■ Task material
-- pv_equiv track=rewrite | github.com/levuphuc/lasotuvi | lasotuvi/AmDuong.py | timTuVi
-- ===== SOURCE A (Python) =====
-- def dichCung(cungBanDau, *args):
--     cungSauKhiDich = int(cungBanDau)
--     for soCungDich in args:
--         cungSauKhiDich += int(soCungDich)
--     if cungSauKhiDich % 12 is 0:
--         return 12
--     return cungSauKhiDich % 12
--
-- def timTuVi(cuc, ngaySinhAmLich):
--     """Tìm vị trí của sao Tử vi
--
--     Args:
--         cuc (TYPE): Description
--         ngaySinhAmLich (TYPE): Description
--
--     Returns:
--         TYPE: Description
--
--     Raises:
--         Exception: Description
--     """
--     cungDan = 3  # Vị trí cung Dần ban đầu là 3
--     cucBanDau = cuc
--     if cuc not in [2, 3, 4, 5, 6]:  # Tránh trường hợp infinite loop
--         raise Exception("Số cục phải là 2, 3, 4, 5, 6")
--     while cuc < ngaySinhAmLich:
--         cuc += cucBanDau
--         cungDan += 1  # Dịch vị trí cung Dần
--     saiLech = cuc - ngaySinhAmLich
--     if saiLech % 2 is 1:
--         saiLech = -saiLech  # Nếu sai lệch là chẵn thì tiến, lẻ thì lùi
--     return dichCung(cungDan, saiLech)
-- ===== SOURCE B (Python) =====
-- def timTuVi(cuc, ngaySinhAmLich):
--     """Closed-form position of the Tu Vi star: no loop, one ceiling division."""
--     if cuc not in (2, 3, 4, 5, 6):
--         raise Exception("Số cục phải là 2, 3, 4, 5, 6")
--     n = max(0, -(-(ngaySinhAmLich - cuc) // cuc))  # number of steps the while loop would take
--     saiLech = cuc * (1 + n) - ngaySinhAmLich
--     if saiLech % 2 == 1:
--         saiLech = -saiLech
--     return (3 + n + saiLech) % 12 or 12
-- ===== Notes on version B (the rewrite author's own statement) =====
-- stated objective: faster
-- what changed: Replaces the while loop that repeatedly adds cuc until it reaches ngaySinhAmLich with a closed-form ceiling division computing the step count directly, and inlines dichCung into one modular expression.
import Mathlib
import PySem

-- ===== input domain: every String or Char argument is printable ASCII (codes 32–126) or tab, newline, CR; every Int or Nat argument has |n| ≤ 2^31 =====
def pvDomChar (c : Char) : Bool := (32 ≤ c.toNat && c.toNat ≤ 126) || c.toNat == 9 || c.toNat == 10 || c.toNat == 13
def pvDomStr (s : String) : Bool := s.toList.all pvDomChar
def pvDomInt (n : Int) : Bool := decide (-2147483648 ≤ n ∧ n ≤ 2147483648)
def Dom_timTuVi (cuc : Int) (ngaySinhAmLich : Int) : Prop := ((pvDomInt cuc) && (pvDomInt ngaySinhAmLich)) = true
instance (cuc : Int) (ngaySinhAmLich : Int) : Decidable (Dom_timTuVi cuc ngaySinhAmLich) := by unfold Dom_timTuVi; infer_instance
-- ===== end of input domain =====

-- B replaces A's step-by-step while loop by a closed-form ceiling division (O(1) instead of
-- O(ngaySinhAmLich/cuc)); the guard where A raises is excluded by Pre_.

-- ===== PORT A =====
-- dichCung(cungBanDau, *args) with the single extra argument A passes
def dichCung (cungBanDau : Int) (args : List Int) : Int :=
  let cungSauKhiDich := args.foldl (· + ·) cungBanDau
  if PySem.Int.mod cungSauKhiDich 12 = 0 then 12
  else PySem.Int.mod cungSauKhiDich 12

-- the while loop: state (cuc, cungDan); the '0 < cucBanDau' conjunct is a totality guard only
-- (Python's loop diverges for cucBanDau ≤ 0, but those inputs already raised before the loop)
def timTuViLoop (cucBanDau cuc cungDan ngaySinhAmLich : Int) : Int × Int :=
  if h : 0 < cucBanDau ∧ cuc < ngaySinhAmLich then
    timTuViLoop cucBanDau (cuc + cucBanDau) (cungDan + 1) ngaySinhAmLich
  else (cuc, cungDan)
termination_by (ngaySinhAmLich - cuc).toNat
decreasing_by omega

def timTuVi (cuc : Int) (ngaySinhAmLich : Int) : Int :=
  if cuc = 2 ∨ cuc = 3 ∨ cuc = 4 ∨ cuc = 5 ∨ cuc = 6 then
    let p := timTuViLoop cuc cuc 3 ngaySinhAmLich
    let saiLech := p.1 - ngaySinhAmLich
    let saiLech := if PySem.Int.mod saiLech 2 = 1 then -saiLech else saiLech
    dichCung p.2 [saiLech]
  else 0  -- Python raises here; excluded by Pre_timTuVi

-- ===== PORT B =====
def timTuVi_alt (cuc : Int) (ngaySinhAmLich : Int) : Int :=
  if cuc = 2 ∨ cuc = 3 ∨ cuc = 4 ∨ cuc = 5 ∨ cuc = 6 then
    let n := max 0 (-(PySem.Int.floordiv (-(ngaySinhAmLich - cuc)) cuc))
    let saiLech := cuc * (1 + n) - ngaySinhAmLich
    let saiLech := if PySem.Int.mod saiLech 2 = 1 then -saiLech else saiLech
    let r := PySem.Int.mod (3 + n + saiLech) 12
    if r = 0 then 12 else r
  else 0  -- Python raises here; excluded by Pre_timTuVi

-- ===== PRECONDITION & SPEC =====
-- Pre_ excludes exactly the inputs on which A (and B) raise: cuc outside {2,3,4,5,6}.
def Pre_timTuVi (cuc : Int) (ngaySinhAmLich : Int) : Prop :=
  cuc = 2 ∨ cuc = 3 ∨ cuc = 4 ∨ cuc = 5 ∨ cuc = 6
instance (cuc : Int) (ngaySinhAmLich : Int) : Decidable (Pre_timTuVi cuc ngaySinhAmLich) := by
  unfold Pre_timTuVi; infer_instance
def pvWitness_timTuVi : Int × Int := (3, 17)

def Spec_timTuVi (cuc : Int) (ngaySinhAmLich : Int) (out : Int) : Prop := out = timTuVi_alt cuc ngaySinhAmLich
instance (cuc : Int) (ngaySinhAmLich : Int) (out : Int) : Decidable (Spec_timTuVi cuc ngaySinhAmLich out) := by unfold Spec_timTuVi; infer_instance

-- ===== CLAIM (what is proved, stated in full; the proofs are below) =====
def Claim_equal_timTuVi : Prop := ∀ (cuc : Int) (ngaySinhAmLich : Int), Dom_timTuVi cuc ngaySinhAmLich → Pre_timTuVi cuc ngaySinhAmLich → Spec_timTuVi cuc ngaySinhAmLich (timTuVi cuc ngaySinhAmLich)

-- ===== LEMMAS AND PROOFS =====

-- closed form of the while loop, for positive step b
theorem timTuViLoop_eq (b : Int) (hb : 0 < b) :
    ∀ (c d ngay : Int),
      timTuViLoop b c d ngay =
        (c + b * max 0 (-(PySem.Int.floordiv (-(ngay - c)) b)),
         d + max 0 (-(PySem.Int.floordiv (-(ngay - c)) b))) := by
  intro c d ngay
  induction c, d using timTuViLoop.induct b (ngaySinhAmLich := ngay) with
  | case1 c d h ih =>
    rw [timTuViLoop, dif_pos h, ih]
    rw [PySem.Int.floordiv_eq_ediv_of_pos hb, PySem.Int.floordiv_eq_ediv_of_pos hb]
    have step : (-(ngay - (c + b))) / b = (-(ngay - c)) / b + 1 := by
      have e : -(ngay - (c + b)) = -(ngay - c) + 1 * b := by ring
      rw [e, Int.add_mul_ediv_right _ _ (by omega : b ≠ 0)]
    have hneg : (-(ngay - c)) / b < 0 := by
      have := Int.ediv_nonneg (a := -(ngay - c)) (b := b)
      by_contra hc
      have h0 : 0 ≤ (-(ngay - c)) / b := by omega
      have hlt : -(ngay - c) < 0 := by omega
      have := Int.ediv_nonneg_iff_of_pos hb (a := -(ngay - c))
      omega
    rw [step]
    set q := (-(ngay - c)) / b with hq
    have h1 : max 0 (-(q + 1)) = -(q + 1) := by omega
    have h2 : max 0 (-q) = -q := by omega
    rw [h1, h2]
    simp only [Prod.mk.injEq]
    constructor <;> ring
  | case2 c d h =>
    rw [timTuViLoop, dif_neg h]
    have hcge : ngay ≤ c := by omega
    rw [PySem.Int.floordiv_eq_ediv_of_pos hb]
    have hnn : 0 ≤ (-(ngay - c)) / b := Int.ediv_nonneg (by omega) (by omega)
    have hmax : max 0 (-((-(ngay - c)) / b)) = 0 := by omega
    rw [hmax]
    simp

-- ===== VERDICT (by name: the statement is the Claim_ definition above) =====
theorem timTuVi_spec : Claim_equal_timTuVi := by
  intro cuc ngay _ hpre
  unfold Spec_timTuVi
  unfold Pre_timTuVi at hpre
  have hb : 0 < cuc := by rcases hpre with h|h|h|h|h <;> omega
  simp only [timTuVi, timTuVi_alt, dichCung, if_pos hpre, timTuViLoop_eq cuc hb, List.foldl]
  have key : cuc + cuc * max 0 (-(PySem.Int.floordiv (-(ngay - cuc)) cuc)) - ngay
      = cuc * (1 + max 0 (-(PySem.Int.floordiv (-(ngay - cuc)) cuc))) - ngay := by ring
  rw [key]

■ Task
Return, unchanged, the run of lines above that opens with the line containing "-- ===== SOURCE B" and closes with the line containing "let cungSauKhiDich := args.foldl". Include both.

■ Your solution
-- ===== SOURCE B (Python) =====
-- def timTuVi(cuc, ngaySinhAmLich):
--     """Closed-form position of the Tu Vi star: no loop, one ceiling division."""
--     if cuc not in (2, 3, 4, 5, 6):
--         raise Exception("Số cục phải là 2, 3, 4, 5, 6")
--     n = max(0, -(-(ngaySinhAmLich - cuc) // cuc))  # number of steps the while loop would take
--     saiLech = cuc * (1 + n) - ngaySinhAmLich
--     if saiLech % 2 == 1:
--         saiLech = -saiLech
--     return (3 + n + saiLech) % 12 or 12
-- ===== Notes on version B (the rewrite author's own statement) =====
-- stated objective: faster
-- what changed: Replaces the while loop that repeatedly adds cuc until it reaches ngaySinhAmLich with a closed-form ceiling division computing the step count directly, and inlines dichCung into one modular expression.
import Mathlib
import PySem

-- ===== input domain: every String or Char argument is printable ASCII (codes 32–126) or tab, newline, CR; every Int or Nat argument has |n| ≤ 2^31 =====
def pvDomChar (c : Char) : Bool := (32 ≤ c.toNat && c.toNat ≤ 126) || c.toNat == 9 || c.toNat == 10 || c.toNat == 13
def pvDomStr (s : String) : Bool := s.toList.all pvDomChar
def pvDomInt (n : Int) : Bool := decide (-2147483648 ≤ n ∧ n ≤ 2147483648)
def Dom_timTuVi (cuc : Int) (ngaySinhAmLich : Int) : Prop := ((pvDomInt cuc) && (pvDomInt ngaySinhAmLich)) = true
instance (cuc : Int) (ngaySinhAmLich : Int) : Decidable (Dom_timTuVi cuc ngaySinhAmLich) := by unfold Dom_timTuVi; infer_instance
-- ===== end of input domain =====

-- B replaces A's step-by-step while loop by a closed-form ceiling division (O(1) instead of
-- O(ngaySinhAmLich/cuc)); the guard where A raises is excluded by Pre_.

-- ===== PORT A =====
-- dichCung(cungBanDau, *args) with the single extra argument A passes
def dichCung (cungBanDau : Int) (args : List Int) : Int :=
  let cungSauKhiDich := args.foldl (· + ·) cungBanDau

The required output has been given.